What is Money? Russia Edition
by Paul Snitzer
“We invented money and we use it, yet we cannot . . . understand its laws or control its actions. It has a life of its own.”
“What is money?” This question began a widely discussed Wall Street Journal column by Jon Sindreu on March 3, titled “If Russian Currency Reserves Aren’t Really Money, the World is in for a Shock.” The purpose of the article was to analyze the effects on international finance, geopolitics, and the role of the dollar in both, of the unprecedented sanctions imposed on Russia after its invasion of Ukraine. These sanctions, in the space of three weeks, froze hundreds of billions of foreign assets of the Central Bank of Russia and cut major Russian banks off from the global financial system, among other effects, putting Russia almost on par with North Korea in the international community, notwithstanding its membership in the so-called G-20.
Oddly, although beginning with this question, the column did not attempt to rigorously answer it. The reason, perhaps, is that defining what money “is” – is a fraught endeavor not easily undertaken. For their part, economists typically define money in three ways: (1) as a “medium of exchange” – meaning it is the token given to others in exchange for things the giver wants; (2) as a “store of value” – meaning this token is viewed as an item that will remain valuable far into the future; and (3) as a “unit of account” – meaning that the token is based on a relatively simple numbers system which can be used to denominate the price of goods and services.
Each of these definitions, notably, defines money in terms of its function, but does the function of a thing define what it “is”? The answer is no, the function of a bicycle may be to get us from place to place, or for exercise on a path, but that function is not what a bicycle “is.”

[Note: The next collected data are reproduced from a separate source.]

-- pv_equiv track=rewrite | github.com/bvedang/OSIRIS-POC | poc_v1/pre-poc_osiris.py | parse_security_review
-- ===== SOURCE A (Python) =====
-- from typing import List, Dict, Set, Tuple, Optional, Any
--
-- def parse_security_review(review_text: str) -> Dict[str, Any]:
--     """Parse security review into structured format"""
--     issues = []
--     current_issue = {}
--
--     for line in review_text.split('\n'):
--         if line.startswith('- Severity:'):
--             if current_issue:
--                 issues.append(current_issue)
--             current_issue = {'severity': line[11:].strip()}
--         elif line.startswith('- Issue:'):
--             current_issue['description'] = line[8:].strip()
--         elif line.startswith('- Impact:'):
--             current_issue['impact'] = line[9:].strip()
--         elif line.startswith('- Fix:'):
--             current_issue['fix'] = line[6:].strip()
--
--     if current_issue:
--         issues.append(current_issue)
--
--     return {'security_issues': issues}
-- ===== SOURCE B (Python) =====
-- def parse_security_review(review_text: str):
--     """Parse security review into structured format (group-then-convert)."""
--     # Pass 1: partition the lines into groups, a new group at every '- Severity:' line.
--     groups = []
--     current = []
--     for line in review_text.split('\n'):
--         if line.startswith('- Severity:'):
--             groups.append(current)
--             current = [line]
--         else:
--             current.append(line)
--     groups.append(current)
--     # Pass 2: convert each group to a dict; keep only non-empty dicts.
--     prefixes = (('- Severity:', 'severity'), ('- Issue:', 'description'),
--                 ('- Impact:', 'impact'), ('- Fix:', 'fix'))
--     issues = []
--     for group in groups:
--         issue = {}
--         for line in group:
--             for prefix, key in prefixes:
--                 if line.startswith(prefix):
--                     issue[key] = line[len(prefix):].strip()
--                     break
--         if issue:
--             issues.append(issue)
--     return {'security_issues': issues}
-- ===== Notes on version B (the rewrite author's own statement) =====
-- stated objective: alternative
-- what changed: Replaces A's single stateful line loop (flushing a mutable current dict at each severity line) by two separate passes: first partition the lines into groups split at '- Severity:' lines, then convert each group into a dict via one prefix table and keep the non-empty ones.
import Mathlib
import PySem

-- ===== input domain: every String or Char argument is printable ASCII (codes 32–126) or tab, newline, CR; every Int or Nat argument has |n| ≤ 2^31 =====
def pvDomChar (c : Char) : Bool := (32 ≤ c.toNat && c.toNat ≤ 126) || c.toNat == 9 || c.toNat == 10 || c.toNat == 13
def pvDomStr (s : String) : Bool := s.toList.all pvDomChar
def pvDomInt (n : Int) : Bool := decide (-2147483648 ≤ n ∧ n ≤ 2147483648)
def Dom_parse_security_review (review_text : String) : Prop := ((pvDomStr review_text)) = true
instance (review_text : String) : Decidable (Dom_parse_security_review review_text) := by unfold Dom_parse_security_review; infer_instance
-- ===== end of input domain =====

-- B differs from A by decomposition only (two passes instead of one stateful loop); same cost.

-- ===== PORT A =====
-- A's loop body: the if/elif chain over one line, state = (issues so far, current_issue)
def pvStepA (st : List (PySem.Dict String String) × PySem.Dict String String) (line : String) :
    List (PySem.Dict String String) × PySem.Dict String String :=
  if PySem.Str.startswith line "- Severity:" then
    ((if st.2.items.isEmpty then st.1 else st.1 ++ [st.2]),
     PySem.Dict.empty.insert "severity" (PySem.Str.strip (PySem.Str.slice line (some 11) none)))
  else if PySem.Str.startswith line "- Issue:" then
    (st.1, st.2.insert "description" (PySem.Str.strip (PySem.Str.slice line (some 8) none)))
  else if PySem.Str.startswith line "- Impact:" then
    (st.1, st.2.insert "impact" (PySem.Str.strip (PySem.Str.slice line (some 9) none)))
  else if PySem.Str.startswith line "- Fix:" then
    (st.1, st.2.insert "fix" (PySem.Str.strip (PySem.Str.slice line (some 6) none)))
  else st

def parse_security_review (review_text : String) : List (String × List (List (String × String))) :=
  let st := ((PySem.Str.split? review_text "\n").getD []).foldl pvStepA ([], PySem.Dict.empty)
  let issues := if st.2.items.isEmpty then st.1 else st.1 ++ [st.2]
  [("security_issues", issues.map (fun d => d.items))]

-- ===== PORT B =====
-- B pass 1 loop body: partition lines into groups, a new group at each '- Severity:' line
def pvStepG (st : List (List String) × List String) (line : String) :
    List (List String) × List String :=
  if PySem.Str.startswith line "- Severity:" then (st.1 ++ [st.2], [line])
  else (st.1, st.2 ++ [line])

-- B's prefix table, (prefix, key, cut offset)
def pvPrefixes : List (String × String × Int) :=
  [("- Severity:", "severity", 11), ("- Issue:", "description", 8),
   ("- Impact:", "impact", 9), ("- Fix:", "fix", 6)]

-- B inner loop: first matching prefix of the table updates the dict ('break')
def pvLineKV (d : PySem.Dict String String) (line : String) : PySem.Dict String String :=
  match pvPrefixes.find? (fun p => PySem.Str.startswith line p.1) with
  | some p => d.insert p.2.1 (PySem.Str.strip (PySem.Str.slice line (some p.2.2) none))
  | none => d

-- B pass 2: a group to a dict
def pvConvert (g : List String) : PySem.Dict String String :=
  g.foldl pvLineKV PySem.Dict.empty

def parse_security_review_alt (review_text : String) : List (String × List (List (String × String))) :=
  let st := ((PySem.Str.split? review_text "\n").getD []).foldl pvStepG ([], [])
  let groups := st.1 ++ [st.2]
  let issues := groups.foldl
    (fun acc g => let d := pvConvert g; if d.items.isEmpty then acc else acc ++ [d]) []
  [("security_issues", issues.map (fun d => d.items))]

-- ===== PRECONDITION & SPEC =====
def Spec_parse_security_review (review_text : String) (out : List (String × List (List (String × String)))) : Prop := out = parse_security_review_alt review_text
instance (review_text : String) (out : List (String × List (List (String × String)))) : Decidable (Spec_parse_security_review review_text out) := by unfold Spec_parse_security_review; infer_instance

-- ===== CLAIM (what is proved, stated in full; the proofs are below) =====
def Claim_equal_parse_security_review : Prop := ∀ (review_text : String), Dom_parse_security_review review_text → Spec_parse_security_review review_text (parse_security_review review_text)

-- ===== LEMMAS AND PROOFS =====

-- recursive characterisation of B's grouping pass
def pvGrps : List String → List String → List (List String)
  | [], cur => [cur]
  | l :: ls, cur =>
    if PySem.Str.startswith l "- Severity:" then cur :: pvGrps ls [l]
    else pvGrps ls (cur ++ [l])

theorem pvGroups_eq (lines : List String) : ∀ (groups : List (List String)) (cur : List String),
    (lines.foldl pvStepG (groups, cur)).1 ++ [(lines.foldl pvStepG (groups, cur)).2]
      = groups ++ pvGrps lines cur := by
  induction lines with
  | nil => intro groups cur; simp [pvGrps]
  | cons l ls ih =>
    intro groups cur
    by_cases h : PySem.Str.startswith l "- Severity:" = true
    · simp only [List.foldl_cons, pvStepG, pvGrps]
      rw [if_pos h, if_pos h, ih]
      simp
    · simp only [List.foldl_cons, pvStepG, pvGrps]
      rw [if_neg h, if_neg h]
      exact ih _ _

theorem pvConvert_append (g : List String) (l : String) :
    pvConvert (g ++ [l]) = pvLineKV (pvConvert g) l := by
  simp [pvConvert]

theorem pvStepA_not_sev (st : List (PySem.Dict String String) × PySem.Dict String String)
    (l : String) (h : ¬ PySem.Str.startswith l "- Severity:" = true) :
    pvStepA st l = (st.1, pvLineKV st.2 l) := by
  simp only [pvStepA, pvLineKV, pvPrefixes]
  rw [if_neg h, List.find?_cons_of_neg (by exact h)]
  by_cases h2 : PySem.Str.startswith l "- Issue:" = true
  · rw [if_pos h2, List.find?_cons_of_pos (by exact h2)]
  · rw [if_neg h2, List.find?_cons_of_neg (by exact h2)]
    by_cases h3 : PySem.Str.startswith l "- Impact:" = true
    · rw [if_pos h3, List.find?_cons_of_pos (by exact h3)]
    · rw [if_neg h3, List.find?_cons_of_neg (by exact h3)]
      by_cases h4 : PySem.Str.startswith l "- Fix:" = true
      · rw [if_pos h4, List.find?_cons_of_pos (by exact h4)]
      · rw [if_neg h4, List.find?_cons_of_neg (by exact h4)]
        simp [List.find?_nil]

theorem pvLineKV_sev (l : String) (h : PySem.Str.startswith l "- Severity:" = true) :
    pvLineKV PySem.Dict.empty l
      = PySem.Dict.empty.insert "severity" (PySem.Str.strip (PySem.Str.slice l (some 11) none)) := by
  simp only [pvLineKV, pvPrefixes]
  rw [List.find?_cons_of_pos (by exact h)]

theorem pvMain (lines : List String) : ∀ (issues : List (PySem.Dict String String)) (cur : List String),
    (if (lines.foldl pvStepA (issues, pvConvert cur)).2.items.isEmpty
       then (lines.foldl pvStepA (issues, pvConvert cur)).1
       else (lines.foldl pvStepA (issues, pvConvert cur)).1
              ++ [(lines.foldl pvStepA (issues, pvConvert cur)).2])
      = (pvGrps lines cur).foldl
          (fun acc g => let d := pvConvert g; if d.items.isEmpty then acc else acc ++ [d]) issues := by
  induction lines with
  | nil =>
    intro issues cur
    simp only [List.foldl_nil, pvGrps, List.foldl_cons]
  | cons l ls ih =>
    intro issues cur
    by_cases h : PySem.Str.startswith l "- Severity:" = true
    · have hstep : pvStepA (issues, pvConvert cur) l
          = ((if (pvConvert cur).items.isEmpty then issues else issues ++ [pvConvert cur]),
             pvConvert [l]) := by
        simp only [pvStepA, pvConvert, List.foldl_cons, List.foldl_nil]
        rw [if_pos h, pvLineKV_sev l h]
      rw [List.foldl_cons, hstep, pvGrps]
      rw [if_pos h, List.foldl_cons]
      exact ih _ _
    · have hstep : pvStepA (issues, pvConvert cur) l = (issues, pvConvert (cur ++ [l])) := by
        rw [pvStepA_not_sev _ _ h, pvConvert_append]
      rw [List.foldl_cons, hstep, pvGrps]
      rw [if_neg h]
      exact ih _ _

-- ===== VERDICT (by name: the statement is the Claim_ definition above) =====
theorem parse_security_review_spec : Claim_equal_parse_security_review := by
  intro review_text _
  unfold Spec_parse_security_review
  simp only [parse_security_review, parse_security_review_alt]
  rw [pvGroups_eq ((PySem.Str.split? review_text "\n").getD []) [] []]
  have h : (if ((((PySem.Str.split? review_text "\n").getD []).foldl pvStepA
                  ([], PySem.Dict.empty)).2.items.isEmpty)
             then (((PySem.Str.split? review_text "\n").getD []).foldl pvStepA
                  ([], PySem.Dict.empty)).1
             else (((PySem.Str.split? review_text "\n").getD []).foldl pvStepA
                  ([], PySem.Dict.empty)).1
                  ++ [(((PySem.Str.split? review_text "\n").getD []).foldl pvStepA
                  ([], PySem.Dict.empty)).2])
        = (pvGrps ((PySem.Str.split? review_text "\n").getD []) []).foldl
            (fun acc g => let d := pvConvert g; if d.items.isEmpty then acc else acc ++ [d]) [] :=
    pvMain ((PySem.Str.split? review_text "\n").getD []) [] []
  rw [h]
  simp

The best answer which those who ponder these questions deeply come up with is that money is nothing other than faith. Former Wall Street Journal journalist and co-host of NPR’s Planet Money, Jacob Goldstein, the author of Money, The True Story of a Made Up Thing, writes that “money is money because we believe it’s money.” In his book The History of Money, anthropologist Jack Weatherford writes that the dollar rests on “the faith of the people who use it – faith that it will be able to buy something tomorrow, faith that the U.S. government will continue to exist . . . and faith that other people will continue to believe in it.” And, in his book The Future of Money, Cornell Professor of Economics Eswar Prasad writes that “trust is crucial to the functioning of a modern financial system.” In short, money is almost like language, it is a construct and convention of humans that is necessary for human interaction and development, and it is essential to a society unless and until something in the society goes fundamentally wrong.*
It may seem a strange thing to say, but it follows from this that the Russians, by maintaining a large reserve of dollars in banks outside of its territory, trusted that that money would remain available to it after its attack on Ukraine. President Putin, in his own convoluted way, acknowledged that he had made this mistaken assumption, by claiming in a speech on March 16 that “now everyone knows that financial reserves can simply be stolen.”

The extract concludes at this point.